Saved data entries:

--- --- ---

-- pv_equiv track=rewrite | github.com/mickgian/Vaelendor | hooks/personaggi-secondari-checker.py | get_narrative_text
-- ===== SOURCE A (Python) =====
-- def get_narrative_text(content):
--     """Estrae solo il testo narrativo, escludendo sezioni di analisi."""
--     markers = [
--         "## Fine Capitolo",
--         "## Strati Narrativi",
--         "## Elementi a Doppio Strato",
--         "## Momenti Chiave",
--         "## Geografia del Capitolo",
--         "## Cinque Scene Salienti",
--         "## Note sulla Versione",
--     ]
--     for marker in markers:
--         idx = content.find(marker)
--         if idx != -1:
--             content = content[:idx]
--     return content
-- ===== SOURCE B (Python) =====
-- def get_narrative_text(content):
--     """Estrae solo il testo narrativo, escludendo sezioni di analisi."""
--     markers = [
--         "## Fine Capitolo",
--         "## Strati Narrativi",
--         "## Elementi a Doppio Strato",
--         "## Momenti Chiave",
--         "## Geografia del Capitolo",
--         "## Cinque Scene Salienti",
--         "## Note sulla Versione",
--     ]
--     finds = [content.find(m) for m in markers]
--     hits = [i for i in finds if i != -1]
--     cut = min(hits, default=len(content))
--     return content[:cut]
-- ===== Notes on version B (the rewrite author's own statement) =====
-- stated objective: simpler
-- what changed: B finds each marker once in the original string and slices once at the minimum hit index, instead of A's sequential truncate-and-rescan loop that repeatedly mutates content; equal because the markers cannot overlap an occurrence of one another.
import Mathlib
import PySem

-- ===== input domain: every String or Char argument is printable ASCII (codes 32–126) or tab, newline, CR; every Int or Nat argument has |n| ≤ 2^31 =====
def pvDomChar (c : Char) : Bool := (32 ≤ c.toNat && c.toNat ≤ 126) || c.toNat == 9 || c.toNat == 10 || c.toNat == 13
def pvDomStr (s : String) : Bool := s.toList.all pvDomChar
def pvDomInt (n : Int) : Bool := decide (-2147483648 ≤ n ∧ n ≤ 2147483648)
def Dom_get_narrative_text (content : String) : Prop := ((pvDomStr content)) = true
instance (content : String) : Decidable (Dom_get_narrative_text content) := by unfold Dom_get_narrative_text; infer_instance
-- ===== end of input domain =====

-- B replaces A's truncate-and-rescan loop by one find per marker in the original string and a
-- single slice at the minimum hit index (simpler; equal since the markers cannot overlap).

-- ===== PORT A =====
def pvMarkers : List String := [
  "## Fine Capitolo",
  "## Strati Narrativi",
  "## Elementi a Doppio Strato",
  "## Momenti Chiave",
  "## Geografia del Capitolo",
  "## Cinque Scene Salienti",
  "## Note sulla Versione"
]

def get_narrative_text (content : String) : String :=
  pvMarkers.foldl (fun c marker =>
    let idx := PySem.Str.find c marker
    if idx ≠ -1 then PySem.Str.slice c none (some idx) else c) content

-- ===== PORT B =====
def get_narrative_text_alt (content : String) : String :=
  let finds := pvMarkers.map (fun m => PySem.Str.find content m)
  let hits := finds.filter (fun i => decide (i ≠ -1))
  let cut := PySem.List.minD hits (fun i => i) (PySem.Str.len content)
  PySem.Str.slice content none (some cut)

-- ===== PRECONDITION & SPEC =====
def Spec_get_narrative_text (content : String) (out : String) : Prop := out = get_narrative_text_alt content
instance (content : String) (out : String) : Decidable (Spec_get_narrative_text content out) := by unfold Spec_get_narrative_text; infer_instance

-- ===== CLAIM (what is proved, stated in full; the proofs are below) =====
def Claim_equal_get_narrative_text : Prop := ∀ (content : String), Dom_get_narrative_text content → Spec_get_narrative_text content (get_narrative_text content)

-- ===== LEMMAS AND PROOFS =====

-- A's loop body, on the List Char side.
def pvStep (c m : List Char) : List Char :=
  if PySem.Chars.find c m ≠ -1 then PySem.List.slice c none (some (PySem.Chars.find c m)) else c

-- the cut index A's loop maintains, tracked against the ORIGINAL string c
def pvCut (c : List Char) (j : Nat) (m : List Char) : Nat :=
  if 0 ≤ PySem.Chars.find c m ∧ (PySem.Chars.find c m).toNat < j then (PySem.Chars.find c m).toNat else j

-- invariant: the current cut is the whole string or the start of an occurrence of some marker
def pvGood (M : List (List Char)) (c : List Char) (i : Nat) : Prop :=
  i = c.length ∨ ∃ t ∈ M, t <+: c.drop i

def pvML : List (List Char) := pvMarkers.map String.toList

lemma pv_ml_ne_nil : ∀ s ∈ pvML, s ≠ [] := by decide

lemma pv_ml_len : ∀ s ∈ pvML, s.length ≤ 27 := by decide

set_option maxHeartbeats 1000000 in
lemma pv_noov_aux : ∀ s ∈ pvML, ∀ t ∈ pvML, ∀ d ∈ List.range 27, 1 ≤ d → d < s.length →
    ¬ s.drop d <+: t ∧ ¬ t <+: s.drop d := by decide

-- no marker straddles the start of an occurrence of another marker
lemma pv_noov : ∀ s ∈ pvML, ∀ t ∈ pvML, ∀ d, 1 ≤ d → d < s.length →
    ¬ s.drop d <+: t ∧ ¬ t <+: s.drop d := by
  intro s hs t ht d h1 h2
  exact pv_noov_aux s hs t ht d (List.mem_range.mpr (lt_of_lt_of_le h2 (pv_ml_len s hs))) h1 h2

lemma pv_take_pre {s c : List Char} {i p : Nat} :
    s <+: (c.take i).drop p ↔ s <+: c.drop p ∧ s.length ≤ i - p := by
  rw [List.drop_take, List.prefix_take_iff]

-- an occurrence of a marker found strictly before a good cut lies entirely before it
lemma pv_span (M : List (List Char)) (c : List Char)
    (hov : ∀ s ∈ M, ∀ t ∈ M, ∀ d, 1 ≤ d → d < s.length → ¬ s.drop d <+: t ∧ ¬ t <+: s.drop d)
    {i : Nat} (hi : i ≤ c.length) (hg : pvGood M c i) {s : List Char} (hs : s ∈ M)
    (hk0 : 0 ≤ PySem.Chars.find c s) (hki : (PySem.Chars.find c s).toNat < i) :
    (PySem.Chars.find c s).toNat + s.length ≤ i := by
  obtain ⟨hpre, -⟩ := PySem.Chars.find_spec hk0
  have hlen : (PySem.Chars.find c s).toNat + s.length ≤ c.length := by
    have h1 := hpre.length_le
    have h2 : (c.drop (PySem.Chars.find c s).toNat).length = c.length - (PySem.Chars.find c s).toNat :=
      List.length_drop
    omega
  rcases hg with h | ⟨t, htM, htp⟩
  · omega
  · by_contra hcon
    push_neg at hcon
    have hd1 : 1 ≤ i - (PySem.Chars.find c s).toNat := by omega
    have hd2 : i - (PySem.Chars.find c s).toNat < s.length := by omega
    have h1 : s.drop (i - (PySem.Chars.find c s).toNat) <+: c.drop i := by
      have h := hpre.drop (i - (PySem.Chars.find c s).toNat)
      rwa [List.drop_drop, Nat.add_sub_cancel' (le_of_lt hki)] at h
    rcases List.prefix_or_prefix_of_prefix h1 htp with h2 | h2
    · exact (hov s hs t htM _ hd1 hd2).1 h2
    · exact (hov s hs t htM _ hd1 hd2).2 h2

-- one loop step of A, on the truncation of c at a good cut i
lemma pv_step_take (M : List (List Char)) (c : List Char)
    (hne : ∀ s ∈ M, s ≠ [])
    (hov : ∀ s ∈ M, ∀ t ∈ M, ∀ d, 1 ≤ d → d < s.length → ¬ s.drop d <+: t ∧ ¬ t <+: s.drop d)
    {i : Nat} (hi : i ≤ c.length) (hg : pvGood M c i) {s : List Char} (hs : s ∈ M) :
    pvStep (c.take i) s = c.take (pvCut c i s) := by
  by_cases hQ : 0 ≤ PySem.Chars.find c s ∧ (PySem.Chars.find c s).toNat < i
  · obtain ⟨hk0, hki⟩ := hQ
    have hspan := pv_span M c hov hi hg hs hk0 hki
    obtain ⟨hpre, hmin⟩ := PySem.Chars.find_spec hk0
    have hpre' : s <+: (c.take i).drop (PySem.Chars.find c s).toNat :=
      pv_take_pre.mpr ⟨hpre, by omega⟩
    have hk'0 : 0 ≤ PySem.Chars.find (c.take i) s := by
      rw [PySem.Chars.find_nonneg_iff]
      rw [← PySem.Chars.isIn_iff_infix, ← PySem.Chars.exists_prefix_drop_iff_isIn]
      exact ⟨_, hpre'⟩
    obtain ⟨hpre2, hmin2⟩ := PySem.Chars.find_spec hk'0
    have heq : (PySem.Chars.find (c.take i) s).toNat = (PySem.Chars.find c s).toNat := by
      rcases lt_trichotomy (PySem.Chars.find (c.take i) s).toNat (PySem.Chars.find c s).toNat with h | h | h
      · exact absurd (pv_take_pre.mp hpre2).1 (hmin _ h)
      · exact h
      · exact absurd hpre' (hmin2 _ h)
    have hkeq : PySem.Chars.find (c.take i) s = PySem.Chars.find c s := by omega
    rw [pvStep, pvCut, hkeq, if_pos (by omega : PySem.Chars.find c s ≠ -1),
      if_pos ⟨hk0, hki⟩, PySem.List.slice_to _ hk0, List.take_take]
    congr 1
    omega
  · have hnotin : ¬ s <:+: c.take i := by
      intro hinf
      rw [← PySem.Chars.isIn_iff_infix, ← PySem.Chars.exists_prefix_drop_iff_isIn] at hinf
      obtain ⟨j, hj⟩ := hinf
      obtain ⟨hj1, hj2⟩ := pv_take_pre.mp hj
      have hslen : 1 ≤ s.length := by
        have h := hne s hs
        cases s with
        | nil => exact absurd rfl h
        | cons a l => simp
      have h0 : 0 ≤ PySem.Chars.find c s := by
        rw [PySem.Chars.find_nonneg_iff]
        rw [← PySem.Chars.isIn_iff_infix, ← PySem.Chars.exists_prefix_drop_iff_isIn]
        exact ⟨j, hj1⟩
      obtain ⟨-, hmin⟩ := PySem.Chars.find_spec h0
      have hkj : (PySem.Chars.find c s).toNat ≤ j := by
        by_contra h
        exact hmin j (by omega) hj1
      exact hQ ⟨h0, by omega⟩
    have hfneg : PySem.Chars.find (c.take i) s = -1 :=
      (PySem.Chars.find_eq_neg_one_iff _ _).mpr hnotin
    rw [pvStep, pvCut, hfneg, if_neg (by simp), if_neg hQ]

-- A's whole loop, started from a good cut, truncates at the fold of pvCut
lemma pv_fold' (M : List (List Char)) (c : List Char)
    (hne : ∀ s ∈ M, s ≠ [])
    (hov : ∀ s ∈ M, ∀ t ∈ M, ∀ d, 1 ≤ d → d < s.length → ¬ s.drop d <+: t ∧ ¬ t <+: s.drop d) :
    ∀ (ms : List (List Char)), (∀ s ∈ ms, s ∈ M) → ∀ (i : Nat), i ≤ c.length → pvGood M c i →
      ms.foldl pvStep (c.take i) = c.take (ms.foldl (pvCut c) i) := by
  intro ms
  induction ms with
  | nil => intro _ i _ _; rfl
  | cons s ms ih =>
    intro hsub i hi hg
    simp only [List.foldl_cons]
    rw [pv_step_take M c hne hov hi hg (hsub s (by simp))]
    have hcle : pvCut c i s ≤ i := by rw [pvCut]; split <;> omega
    apply ih (fun x hx => hsub x (by simp [hx])) _ (le_trans hcle hi)
    rw [pvCut]
    split
    · next hQ => exact Or.inr ⟨s, hsub s (by simp), (PySem.Chars.find_spec hQ.1).1⟩
    · exact hg

-- A's String-level fold moved to the List Char side
lemma pv_bridgeA (ms : List String) (x : String) :
    (ms.foldl (fun c marker =>
      let idx := PySem.Str.find c marker
      if idx ≠ -1 then PySem.Str.slice c none (some idx) else c) x).toList
    = (ms.map String.toList).foldl pvStep x.toList := by
  induction ms generalizing x with
  | nil => rfl
  | cons m ms ih =>
    simp only [List.foldl_cons, List.map_cons]
    rw [ih]
    congr 1
    simp only [pvStep, PySem.Str.find_eq]
    split
    · rw [PySem.Str.toList_slice, PySem.Chars.slice_eq_listSlice]
    · rfl

lemma pvA (content : String) :
    (get_narrative_text content).toList
    = content.toList.take (pvML.foldl (pvCut content.toList) content.toList.length) := by
  unfold get_narrative_text
  rw [pv_bridgeA]
  have h := pv_fold' pvML content.toList pv_ml_ne_nil pv_noov pvML (fun s h => h)
    content.toList.length le_rfl (Or.inl rfl)
  rwa [List.take_length] at h

-- the fold of pvCut is the running minimum over the hit indices
lemma pv_cut_min (L : List Char) :
    ∀ (ms : List (List Char)) (j : Nat), j ≤ L.length →
      ((ms.foldl (pvCut L) j : Nat) : Int)
      = ((ms.map (fun m => PySem.Chars.find L m)).filter (fun i => decide (i ≠ -1))).foldl min (j : Int) := by
  intro ms
  induction ms with
  | nil => intro j _; rfl
  | cons s ms ih =>
    intro j hj
    simp only [List.foldl_cons, List.map_cons, List.filter_cons]
    by_cases hk : PySem.Chars.find L s = -1
    · rw [if_neg (by simp [hk])]
      have hcut : pvCut L j s = j := by rw [pvCut, if_neg (by rw [hk]; omega)]
      rw [hcut]
      exact ih j hj
    · have hk0 : 0 ≤ PySem.Chars.find L s := by
        have := PySem.Chars.neg_one_le_find L s; omega
      rw [if_pos (by simp [hk])]
      simp only [List.foldl_cons]
      have hcle : pvCut L j s ≤ j := by rw [pvCut]; split <;> omega
      rw [ih (pvCut L j s) (le_trans hcle hj)]
      congr 1
      rw [pvCut]
      split
      · next hQ =>
        rw [Int.toNat_of_nonneg hk0, min_eq_right]
        omega
      · next hQ =>
        rw [min_eq_left]
        omega

lemma pvB (content : String) :
    (get_narrative_text_alt content).toList
    = content.toList.take (pvML.foldl (pvCut content.toList) content.toList.length) := by
  unfold get_narrative_text_alt
  have hfinds : pvMarkers.map (fun m => PySem.Str.find content m)
      = pvML.map (fun m => PySem.Chars.find content.toList m) := by
    simp [pvML, List.map_map, PySem.Str.find_eq, Function.comp]
  simp only [hfinds, PySem.Str.len_eq]
  set L := content.toList
  set hits := ((pvML.map (fun m => PySem.Chars.find L m)).filter (fun i => decide (i ≠ -1))) with hhits
  have hminD : PySem.List.minD hits (fun i => i) ((L.length : Int)) = hits.foldl min ((L.length : Int)) := by
    cases hH : hits with
    | nil => simp [PySem.List.minD, PySem.List.min?]
    | cons h t =>
      have hmem : h ∈ hits := by rw [hH]; simp
      have hhle : h ≤ (L.length : Int) := by
        rw [hhits] at hmem
        obtain ⟨m, hm, hfm⟩ := List.mem_filter.mp hmem |>.1 |> List.mem_map.mp
        rw [← hfm]
        exact PySem.Chars.find_le_length L m
      rw [PySem.List.minD, PySem.List.min?_id_cons, Option.getD_some, List.foldl_cons,
        min_eq_right hhle]
  rw [hminD, ← pv_cut_min L pvML L.length le_rfl, PySem.Str.toList_slice,
    PySem.Chars.slice_eq_listSlice, PySem.List.slice_to_natCast]

-- ===== VERDICT (by name: the statement is the Claim_ definition above) =====
theorem get_narrative_text_spec : Claim_equal_get_narrative_text := by
  intro content _
  unfold Spec_get_narrative_text
  exact String.toList_inj.mp (by rw [pvA, pvB])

--- --- ---

With the line that has "let hits := finds.filter" as the first and the line that has "-- ===== PRECONDITION" as the last, repeat exactly that run of lines above and no more.

Reply:
  let hits := finds.filter (fun i => decide (i ≠ -1))
  let cut := PySem.List.minD hits (fun i => i) (PySem.Str.len content)
  PySem.Str.slice content none (some cut)

-- ===== PRECONDITION & SPEC =====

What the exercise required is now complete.